Problem details
Nothing in the records should change; write them all out exactly.

The data
-- one A-pass over enumerate (offset = pre.length) equals the pairwise sweep on the suffix
theorem pvSweep_length (dims : List Int) : ∀ (left : Int) (rest : List Int),
    (pvSweep left dims rest).1.length = rest.length + 1 := by
  induction dims with
  | nil => intro left rest; simp [pvSweep]
  | cons d ds ih =>
    intro left rest
    cases rest with
    | nil => simp [pvSweep]
    | cons r rs => simp [pvSweep, ih]

theorem pvPass_eq (dims : List Int) : ∀ (pre : List Int) (left : Int) (rest : List Int) (c : Bool),
    dims.length ≤ rest.length →
    (PySem.List.enumerate dims (pre.length : Int)).foldl pvStepA (pre ++ left :: rest, c) =
      (pre ++ (pvSweep left dims rest).1, c || (pvSweep left dims rest).2) := by
  induction dims with
  | nil =>
    intro pre left rest c _
    simp [PySem.List.enumerate_nil, pvSweep]
  | cons d ds ih =>
    intro pre left rest c hlen
    cases rest with
    | nil => simp at hlen
    | cons r rs =>
      have hlen' : ds.length ≤ rs.length := by simpa using hlen
      rw [PySem.List.enumerate_cons, List.foldl_cons]
      -- evaluate one pvStepA at absolute index pre.length
      have hstep : pvStepA (pre ++ left :: r :: rs, c) ((pre.length : Int), d) =
          (pre ++ (if left > d * (if r > left * d then left * d else r)
                     then d * (if r > left * d then left * d else r) else left) ::
                 (if r > left * d then left * d else r) :: rs,
           if left > d * (if r > left * d then left * d else r) then true
           else (if r > left * d then true else c)) := by
        simp only [pvStepA, PySem.List.pyGetD_natCast]
        have e0 : ((pre.length : Int) + 1) = ((pre.length + 1 : Nat) : Int) := by push_cast; ring
        rw [e0]
        simp only [PySem.List.pyGetD_natCast, PySem.List.pySetD_natCast]
        rw [pvGetD_split, pvGetD_split1]
        by_cases h1 : r > left * d
        · simp only [if_pos h1]
          rw [pvSet_split1]
          simp only [pvGetD_split, pvGetD_split1]
          by_cases h2 : left > d * (left * d)
          · simp only [if_pos h2]
            rw [pvSet_split]
          · simp only [if_neg h2]
        · simp only [if_neg h1]
          simp only [pvGetD_split, pvGetD_split1]
          by_cases h2 : left > d * r
          · simp only [if_pos h2]
            rw [pvSet_split]
          · simp only [if_neg h2]
      rw [hstep]
      -- apply IH with pre' = pre ++ [left1]
      set r1 := if r > left * d then left * d else r with hr1
      set left1 := if left > d * r1 then d * r1 else left with hl1
      set c' := if left > d * r1 then true else (if r > left * d then true else c) with hc'
      have hpre : pre ++ left1 :: r1 :: rs = (pre ++ [left1]) ++ r1 :: rs := by simp
      have hlen1 : ((pre ++ [left1]).length : Int) = (pre.length : Int) + 1 := by
        simp
      rw [hpre, ← hlen1]
      rw [ih (pre ++ [left1]) r1 rs c' hlen']
      -- fold pvSweep on the cons case
      show ((pre ++ [left1]) ++ (pvSweep r1 ds rs).1, c' || (pvSweep r1 ds rs).2) = _
      have hsw : pvSweep left (d :: ds) (r :: rs) =
          (left1 :: (pvSweep r1 ds rs).1,
           (decide (r > left * d) || decide (left > d * r1)) || (pvSweep r1 ds rs).2) := by
        simp only [pvSweep, ← hr1, ← hl1]
      rw [hsw]
      refine Prod.ext (by simp) ?_
      simp only [hc']
      by_cases h1 : r > left * d <;> by_cases h2 : left > d * r1 <;> simp [h1, h2]

-- the two relaxation loops agree (rest at least as long as dims, nonempty head)
theorem pvLoop_eq (dims : List Int) : ∀ (fuel : Nat) (left : Int) (rest : List Int),
    dims.length ≤ rest.length →
    pvLoopA dims fuel (left :: rest) = pvLoopB dims fuel (left :: rest) := by
  intro fuel
  induction fuel with
  | zero => intro left rest _; rfl
  | succ n ih =>
    intro left rest hlen
    have hpass := pvPass_eq dims [] left rest false hlen
    simp only [List.nil_append, List.length_nil, Nat.cast_zero] at hpass
    simp only [pvLoopA, pvLoopB, hpass, List.headD_cons, List.drop_one, List.tail_cons]
    simp only [Bool.false_or]
    by_cases hch : (pvSweep left dims rest).2
    · simp only [hch, if_true]
      -- result list of the sweep is nonempty with tail long enough
      have hlen2 : (pvSweep left dims rest).1.length = rest.length + 1 := pvSweep_length dims left rest
      cases hsw : (pvSweep left dims rest).1 with
      | nil => rw [hsw] at hlen2; simp at hlen2
      | cons l2 rest2 =>
        rw [hsw] at hlen2
        simp only [List.length_cons, Nat.add_right_cancel_iff] at hlen2
        exact ih l2 rest2 (by omega)
    · simp [hch]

Exercise output
-- one A-pass over enumerate (offset = pre.length) equals the pairwise sweep on the suffix
theorem pvSweep_length (dims : List Int) : ∀ (left : Int) (rest : List Int),
    (pvSweep left dims rest).1.length = rest.length + 1 := by
  induction dims with
  | nil => intro left rest; simp [pvSweep]
  | cons d ds ih =>
    intro left rest
    cases rest with
    | nil => simp [pvSweep]
    | cons r rs => simp [pvSweep, ih]

theorem pvPass_eq (dims : List Int) : ∀ (pre : List Int) (left : Int) (rest : List Int) (c : Bool),
    dims.length ≤ rest.length →
    (PySem.List.enumerate dims (pre.length : Int)).foldl pvStepA (pre ++ left :: rest, c) =
      (pre ++ (pvSweep left dims rest).1, c || (pvSweep left dims rest).2) := by
  induction dims with
  | nil =>
    intro pre left rest c _
    simp [PySem.List.enumerate_nil, pvSweep]
  | cons d ds ih =>
    intro pre left rest c hlen
    cases rest with
    | nil => simp at hlen
    | cons r rs =>
      have hlen' : ds.length ≤ rs.length := by simpa using hlen
      rw [PySem.List.enumerate_cons, List.foldl_cons]
      -- evaluate one pvStepA at absolute index pre.length
      have hstep : pvStepA (pre ++ left :: r :: rs, c) ((pre.length : Int), d) =
          (pre ++ (if left > d * (if r > left * d then left * d else r)
                     then d * (if r > left * d then left * d else r) else left) ::
                 (if r > left * d then left * d else r) :: rs,
           if left > d * (if r > left * d then left * d else r) then true
           else (if r > left * d then true else c)) := by
        simp only [pvStepA, PySem.List.pyGetD_natCast]
        have e0 : ((pre.length : Int) + 1) = ((pre.length + 1 : Nat) : Int) := by push_cast; ring
        rw [e0]
        simp only [PySem.List.pyGetD_natCast, PySem.List.pySetD_natCast]
        rw [pvGetD_split, pvGetD_split1]
        by_cases h1 : r > left * d
        · simp only [if_pos h1]
          rw [pvSet_split1]
          simp only [pvGetD_split, pvGetD_split1]
          by_cases h2 : left > d * (left * d)
          · simp only [if_pos h2]
            rw [pvSet_split]
          · simp only [if_neg h2]
        · simp only [if_neg h1]
          simp only [pvGetD_split, pvGetD_split1]
          by_cases h2 : left > d * r
          · simp only [if_pos h2]
            rw [pvSet_split]
          · simp only [if_neg h2]
      rw [hstep]
      -- apply IH with pre' = pre ++ [left1]
      set r1 := if r > left * d then left * d else r with hr1
      set left1 := if left > d * r1 then d * r1 else left with hl1
      set c' := if left > d * r1 then true else (if r > left * d then true else c) with hc'
      have hpre : pre ++ left1 :: r1 :: rs = (pre ++ [left1]) ++ r1 :: rs := by simp
      have hlen1 : ((pre ++ [left1]).length : Int) = (pre.length : Int) + 1 := by
        simp
      rw [hpre, ← hlen1]
      rw [ih (pre ++ [left1]) r1 rs c' hlen']
      -- fold pvSweep on the cons case
      show ((pre ++ [left1]) ++ (pvSweep r1 ds rs).1, c' || (pvSweep r1 ds rs).2) = _
      have hsw : pvSweep left (d :: ds) (r :: rs) =
          (left1 :: (pvSweep r1 ds rs).1,
           (decide (r > left * d) || decide (left > d * r1)) || (pvSweep r1 ds rs).2) := by
        simp only [pvSweep, ← hr1, ← hl1]
      rw [hsw]
      refine Prod.ext (by simp) ?_
      simp only [hc']
      by_cases h1 : r > left * d <;> by_cases h2 : left > d * r1 <;> simp [h1, h2]

-- the two relaxation loops agree (rest at least as long as dims, nonempty head)
theorem pvLoop_eq (dims : List Int) : ∀ (fuel : Nat) (left : Int) (rest : List Int),
    dims.length ≤ rest.length →
    pvLoopA dims fuel (left :: rest) = pvLoopB dims fuel (left :: rest) := by
  intro fuel
  induction fuel with
  | zero => intro left rest _; rfl
  | succ n ih =>
    intro left rest hlen
    have hpass := pvPass_eq dims [] left rest false hlen
    simp only [List.nil_append, List.length_nil, Nat.cast_zero] at hpass
    simp only [pvLoopA, pvLoopB, hpass, List.headD_cons, List.drop_one, List.tail_cons]
    simp only [Bool.false_or]
    by_cases hch : (pvSweep left dims rest).2
    · simp only [hch, if_true]
      -- result list of the sweep is nonempty with tail long enough
      have hlen2 : (pvSweep left dims rest).1.length = rest.length + 1 := pvSweep_length dims left rest
      cases hsw : (pvSweep left dims rest).1 with
      | nil => rw [hsw] at hlen2; simp at hlen2
      | cons l2 rest2 =>
        rw [hsw] at hlen2
        simp only [List.length_cons, Nat.add_right_cancel_iff] at hlen2
        exact ih l2 rest2 (by omega)
    · simp [hch]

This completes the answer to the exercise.